Старик же, Прокофий Иваныч, вину свою помнил и не раз совестился, да какой от этого толк? Денег у него отродясь не водилось, а на его утешение мебели им не продадут.

— Ты, Миколай, потолкуй с народом, — как-то предложил старик. — Может, меня кто купит?

— Прокофий Иваныч, ты что, вконец умом рехнувши? — подивился Николай. — Посуди сам, кому ты нужен?

— На дворе давеча брехали, будто трупы покупают в музей какой-то, запамятовал названье, мудреное вроде... На руки хорошие деньги дают, а как помрешь — приходют и забирают. Так я, Миколай, на то согласный. Ты отыщи музей и продай меня, а то совесть меня гложет, что в разор вас пустил.

— Иди-ка ты, дед, к такой-то матери! — ответил Николай. — Еще чего не хватало!.. Трупами пускай мазурики торгуют, а нам не пристало.

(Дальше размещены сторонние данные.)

-- pv_equiv track=rewrite | github.com/tomasz-pilawa/prestashop_api | editing.py | truncate_meta
-- ===== SOURCE A (Python) =====
-- def truncate_meta(text, max_length=160):
--
--     sentences = text.split('. ')
--     output = sentences[0] + '. '
--
--     remaining_length = max_length - len(output)
--     remaining_sentences = sorted(sentences[1:], key=len, reverse=True)
--
--     for sentence in remaining_sentences:
--         sentence_length = len(sentence) + 2
--         if sentence_length <= remaining_length:
--             output += sentence
--             remaining_length -= sentence_length
--         else:
--             break
--
--     return output.strip()
-- ===== SOURCE B (Python) =====
-- def truncate_meta(text, max_length=160):
--     # selection-based greedy: no sort; repeatedly pick the longest remaining
--     # sentence (max with key=len, ties -> earliest) while it still fits
--     sentences = text.split('. ')
--     output = sentences[0] + '. '
--     budget = max_length - len(output)
--     pool = sentences[1:]
--     picked = []
--     while pool:
--         best = max(pool, key=len)
--         cost = len(best) + 2
--         if budget < cost:
--             break
--         picked.append(best)
--         budget -= cost
--         pool.remove(best)
--     return (output + ''.join(picked)).strip()
-- ===== Notes on version B (the rewrite author's own statement) =====
-- stated objective: alternative
-- what changed: Replaces A's sort-then-scan-with-break (sort all tail sentences by length descending, then consume a prefix) by a sort-free selection greedy: repeatedly pick the longest remaining sentence with max(key=len) and remove it from the pool, stopping when the longest no longer fits; correct because the stable descending sort is exactly repeated first-max extraction.
import Mathlib
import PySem

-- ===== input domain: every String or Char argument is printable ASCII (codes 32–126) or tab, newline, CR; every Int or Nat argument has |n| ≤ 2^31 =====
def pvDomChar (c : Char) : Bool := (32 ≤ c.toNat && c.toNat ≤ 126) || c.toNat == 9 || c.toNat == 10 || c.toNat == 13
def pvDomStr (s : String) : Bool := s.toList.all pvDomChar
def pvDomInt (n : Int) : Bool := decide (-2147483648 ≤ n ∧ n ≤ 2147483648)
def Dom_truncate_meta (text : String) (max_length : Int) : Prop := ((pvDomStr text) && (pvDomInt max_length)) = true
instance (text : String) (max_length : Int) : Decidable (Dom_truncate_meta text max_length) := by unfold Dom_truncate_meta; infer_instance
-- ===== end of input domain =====

-- B replaces A's sort-then-scan greedy by a sort-free selection greedy (repeated
-- first-max extraction); objective: alternative algorithm, same results.

-- ===== PORT A =====
-- the for-loop with break: consume sorted sentences while they fit, stop at the first that doesn't
def pvLoopA : List (List Char) → List Char → Int → List Char
  | [], output, _ => output
  | s :: rest, output, remaining =>
      let slen := PySem.Chars.len s + 2
      if slen ≤ remaining then pvLoopA rest (output ++ s) (remaining - slen)
      else output

def truncate_meta (text : String) (max_length : Int) : String :=
  let sentences := PySem.Chars.splitOn text.toList ['.', ' ']
  let output := PySem.List.pyGetD sentences 0 [] ++ ['.', ' ']
  let remaining_length := max_length - PySem.Chars.len output
  let remaining_sentences :=
    PySem.List.sorted (PySem.List.slice sentences (some 1) none) (fun s => PySem.Chars.len s) true
  String.ofList (PySem.Chars.strip (pvLoopA remaining_sentences output remaining_length))

-- ===== PORT B =====
-- Source B's while-loop: pick the longest remaining sentence (max, key=len; first on ties),
-- stop when it no longer fits, else append it to picked and remove it from the pool
def pvSelB (pool : List (List Char)) (picked : List (List Char)) (budget : Int) :
    List (List Char) :=
  match PySem.List.max? pool (fun s => PySem.Chars.len s) with
  | none => picked
  | some best =>
      let cost := PySem.Chars.len best + 2
      if budget < cost then picked
      else
        match hr : PySem.List.remove? pool best with
        | none => picked      -- unreachable: best is in pool
        | some pool' => pvSelB pool' (picked ++ [best]) (budget - cost)
termination_by pool.length
decreasing_by
  have hb : best ∈ pool := by
    by_contra h
    rw [(PySem.List.remove?_eq_none_iff pool best).2 h] at hr
    simp at hr
  have h2 := List.length_erase_of_mem hb
  have h3 : 0 < pool.length := List.length_pos_of_mem hb
  rw [PySem.List.remove?_eq_some_erase pool best hb] at hr
  cases hr
  omega

def truncate_meta_alt (text : String) (max_length : Int) : String :=
  let sentences := PySem.Chars.splitOn text.toList ['.', ' ']
  let output := PySem.List.pyGetD sentences 0 [] ++ ['.', ' ']
  let budget := max_length - PySem.Chars.len output
  let pool := PySem.List.slice sentences (some 1) none
  let picked := pvSelB pool [] budget
  String.ofList (PySem.Chars.strip (output ++ PySem.Chars.join [] picked))

-- ===== PRECONDITION & SPEC =====
def Spec_truncate_meta (text : String) (max_length : Int) (out : String) : Prop := out = truncate_meta_alt text max_length
instance (text : String) (max_length : Int) (out : String) : Decidable (Spec_truncate_meta text max_length out) := by unfold Spec_truncate_meta; infer_instance

-- ===== CLAIM (what is proved, stated in full; the proofs are below) =====
def Claim_equal_truncate_meta : Prop := ∀ (text : String) (max_length : Int), Dom_truncate_meta text max_length → Spec_truncate_meta text max_length (truncate_meta text max_length)

-- ===== LEMMAS AND PROOFS =====

-- max? over an appended element is one fold step
theorem max?_append_singleton {α κ : Type} [LT κ] [DecidableLT κ]
    (ys : List α) (x : α) (key : α → κ) :
    PySem.List.max? (ys ++ [x]) key =
      (match PySem.List.max? ys key with
       | none => some x
       | some m => if key m < key x then some x else some m) := by
  simp only [PySem.List.max?, List.foldl_append, List.foldl_cons, List.foldl_nil]
  rfl

-- stability: the stable descending sort is first-max extraction
theorem sorted_rev_eq_max_cons {α : Type} [BEq α] [LawfulBEq α]
    (key : α → Int) (xs : List α) (m : α)
    (hm : PySem.List.max? xs key = some m) :
    PySem.List.sorted xs key true = m :: PySem.List.sorted (xs.erase m) key true := by
  induction xs using List.reverseRecOn with
  | nil => simp [PySem.List.max?] at hm
  | append_singleton ys x ih =>
      rw [max?_append_singleton] at hm
      rw [PySem.List.sorted_rev_eq_foldl_insertBy, List.foldl_append,
        ← PySem.List.sorted_rev_eq_foldl_insertBy]
      cases hys : PySem.List.max? ys key with
      | none =>
          -- ys = [] : max? = none means fold over ys stayed none, so ys = []
          have hnil : ys = [] := by
            cases ys with
            | nil => rfl
            | cons a t =>
                exfalso
                have : (PySem.List.max? (a :: t) key).isSome := by
                  have : a ∈ a :: t := by simp
                  cases h : PySem.List.max? (a :: t) key with
                  | none => simp [PySem.List.max?_eq_none_iff] at h
                  | some _ => simp
                rw [hys] at this; simp at this
          subst hnil
          simp [hys] at hm
          subst hm
          simp [PySem.List.sorted, PySem.List.insertBy]
      | some my =>
          rw [hys] at hm
          by_cases hlt : key my < key x
          · -- new element is the strict max: inserted at the front, and erase drops it at the end
            simp only [hlt, if_pos] at hm
            have hm' : m = x := by simpa using hm.symm
            subst hm'
            have hxnot : m ∉ ys := fun hin => absurd (PySem.List.max?_isMax hys m hin) (by omega)
            have herase : (ys ++ [m]).erase m = ys := by
              rw [List.erase_append_right _ hxnot]; simp
            rw [herase]
            -- insertBy puts m before the head of sorted ys (every element of ys has smaller key)
            cases hs : PySem.List.sorted ys key true with
            | nil => simp [PySem.List.insertBy]
            | cons h t =>
                have hhmem : h ∈ ys := by
                  have : h ∈ PySem.List.sorted ys key true := by rw [hs]; simp
                  exact (PySem.List.mem_sorted _ _ _ _).1 this
                have : key h < key m :=
                  lt_of_le_of_lt (PySem.List.max?_isMax hys h hhmem) hlt
                simp [PySem.List.insertBy, this]
          · -- the old max survives; x is appended after it by stability
            simp only [hlt, if_false] at hm
            have hm' : m = my := by simpa using hm.symm
            subst hm'
            have hmmem : m ∈ ys := PySem.List.max?_mem hys
            have herase : (ys ++ [x]).erase m = ys.erase m ++ [x] :=
              List.erase_append_left _ hmmem
            rw [herase, PySem.List.sorted_rev_eq_foldl_insertBy (ys.erase m ++ [x]),
              List.foldl_append, ← PySem.List.sorted_rev_eq_foldl_insertBy,
              ih hys]
            -- insertBy x (m :: t) keeps m first since ¬ key m < key x
            simp [PySem.List.insertBy, hlt]

-- Source B's loop only appends to its accumulator
theorem pvSelB_append (n : Nat) (pool : List (List Char)) (hn : pool.length ≤ n)
    (p q : List (List Char)) (budget : Int) :
    pvSelB pool (p ++ q) budget = p ++ pvSelB pool q budget := by
  induction n generalizing pool p q budget with
  | zero =>
      have hnil : pool = [] := List.length_eq_zero_iff.mp (Nat.le_zero.mp hn)
      subst hnil
      rw [pvSelB.eq_def, pvSelB.eq_def]
      simp [PySem.List.max?]
  | succ n ih =>
      rw [pvSelB.eq_def, pvSelB.eq_def]
      cases hm : PySem.List.max? pool (fun s => PySem.Chars.len s) with
      | none => simp only
      | some best =>
          simp only
          have hmem : best ∈ pool := PySem.List.max?_mem hm
          rw [PySem.List.remove?_eq_some_erase pool best hmem]
          split_ifs with hfit
          · rfl
          · simp only
            rw [show p ++ q ++ [best] = p ++ (q ++ [best]) by simp]
            exact ih (pool.erase best)
              (by have := List.length_erase_of_mem hmem
                  have := List.length_pos_of_mem hmem
                  omega) p (q ++ [best]) _

-- the core correspondence: A's break-loop over the sorted pool = B's selection loop
theorem loopA_eq_selB (n : Nat) (pool : List (List Char)) (hn : pool.length ≤ n)
    (out : List Char) (budget : Int) :
    pvLoopA (PySem.List.sorted pool (fun s => PySem.Chars.len s) true) out budget =
      out ++ (pvSelB pool [] budget).flatten := by
  induction n generalizing pool out budget with
  | zero =>
      have : pool = [] := List.length_eq_zero_iff.mp (Nat.le_zero.mp hn)
      subst this
      rw [pvSelB.eq_def]
      simp [PySem.List.sorted, pvLoopA, PySem.List.max?]
  | succ n ih =>
      cases hm : PySem.List.max? pool (fun s => PySem.Chars.len s) with
      | none =>
          have : pool = [] := (PySem.List.max?_eq_none_iff _ _).1 hm
          subst this
          rw [pvSelB]
          simp [PySem.List.sorted, pvLoopA, PySem.List.max?]
      | some m =>
          have hmem : m ∈ pool := PySem.List.max?_mem hm
          rw [sorted_rev_eq_max_cons _ _ _ hm]
          rw [pvSelB.eq_def, hm]
          simp only
          by_cases hfit : budget < PySem.Chars.len m + 2
          · rw [if_pos hfit]
            simp only [pvLoopA]
            rw [if_neg (by omega)]
            simp
          · rw [if_neg hfit]
            rw [PySem.List.remove?_eq_some_erase pool m hmem]
            simp only [pvLoopA]
            rw [if_pos (by omega)]
            have hlen : (pool.erase m).length ≤ n := by
              have := List.length_erase_of_mem hmem
              omega
            rw [show ([] : List (List Char)) ++ [m] = [m] ++ [] by simp,
              pvSelB_append n (pool.erase m) hlen]
            have hih := ih (pool.erase m) hlen (out ++ m) (budget - (PySem.Chars.len m + 2))
            simp only [PySem.Chars.len_eq] at hih ⊢
            refine hih.trans ?_
            simp

-- join with the empty separator is flatten
theorem join_nil_eq_flatten (l : List (List Char)) :
    PySem.Chars.join [] l = l.flatten := by
  induction l with
  | nil => simp [PySem.Chars.join, List.intercalate]
  | cons x rest ih =>
      cases rest with
      | nil => simp [PySem.Chars.join, List.intercalate]
      | cons y r =>
          rw [PySem.Chars.join_cons_cons] at *
          simp [ih]

-- ===== VERDICT (by name: the statement is the Claim_ definition above) =====
theorem truncate_meta_spec : Claim_equal_truncate_meta := by
  intro text max_length _
  unfold Spec_truncate_meta
  simp only [truncate_meta, truncate_meta_alt]
  rw [join_nil_eq_flatten,
    loopA_eq_selB (PySem.List.slice (PySem.Chars.splitOn text.toList ['.', ' ']) (some 1) none).length
      _ le_rfl]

Живи пока живется, а потом, как смерть примешь, панихиду по тебе справим по православному обычаю и предадим земле.

Зима прошла сиротская, слякотная, а по весне Николай с Тоней огородом занялись пуще прежнего, чтоб деньжат поднакопить. И все хорошо шло до того злого августовского дня, когда приключилось с ними горе горькое...

В тот день ихняя бригада сверхурочно работала, и попал Николай домой в седьмом часу, когда Тоня с Настенькой давно на огород ушли. В полдень легкий дождик попрыскал, а вечер стоял тихий и ясный, для работы на огороде сильно пригожий. Взошел Николай в дом рыбкам корму задать и обомлел: клетка пустая, а Прокофий Иваныч наново учинил разгром почище прежних двух. Должно, Тоня впопыхах замок не заключила или что другое стряслось, но выбрался старик на волю и покрушил все дотла. От оттоманки память одна осталась, стулья—в щепу, у шкафов дверки — напрочь, а кругом — тарелки битые. Сам Прокофий Иваныч лежит на полу и ящик телевизионный расколотый к себе прижимает. Аквариумы тоже разбитые, а рыбки все передохли и ногой растоптанные. А их-то за что?!

— Доколе ж ты измываться надо мной будешь, зараза? — криком закричал Николай.

А старик глянул на него и развеселился, слюни пускает и знай похихикивает. Тут кровь Николаю в голову кинулась, круги в глазах поплыли, и зарябило так меленько. Схватил он ящик телевизорный, швырнул его Прокофию Иванычу на грудную клетку, а дальше Николай ничего не запомнил. Как пришел в себя — видит, что лежит Прокофий Иваныч побелевши весь и не дышит. Закурил Николай, помотал головой от беспросветной тоски и двинулся в милицию — сам на себя заявлять. И вот завтра ему приговор будет.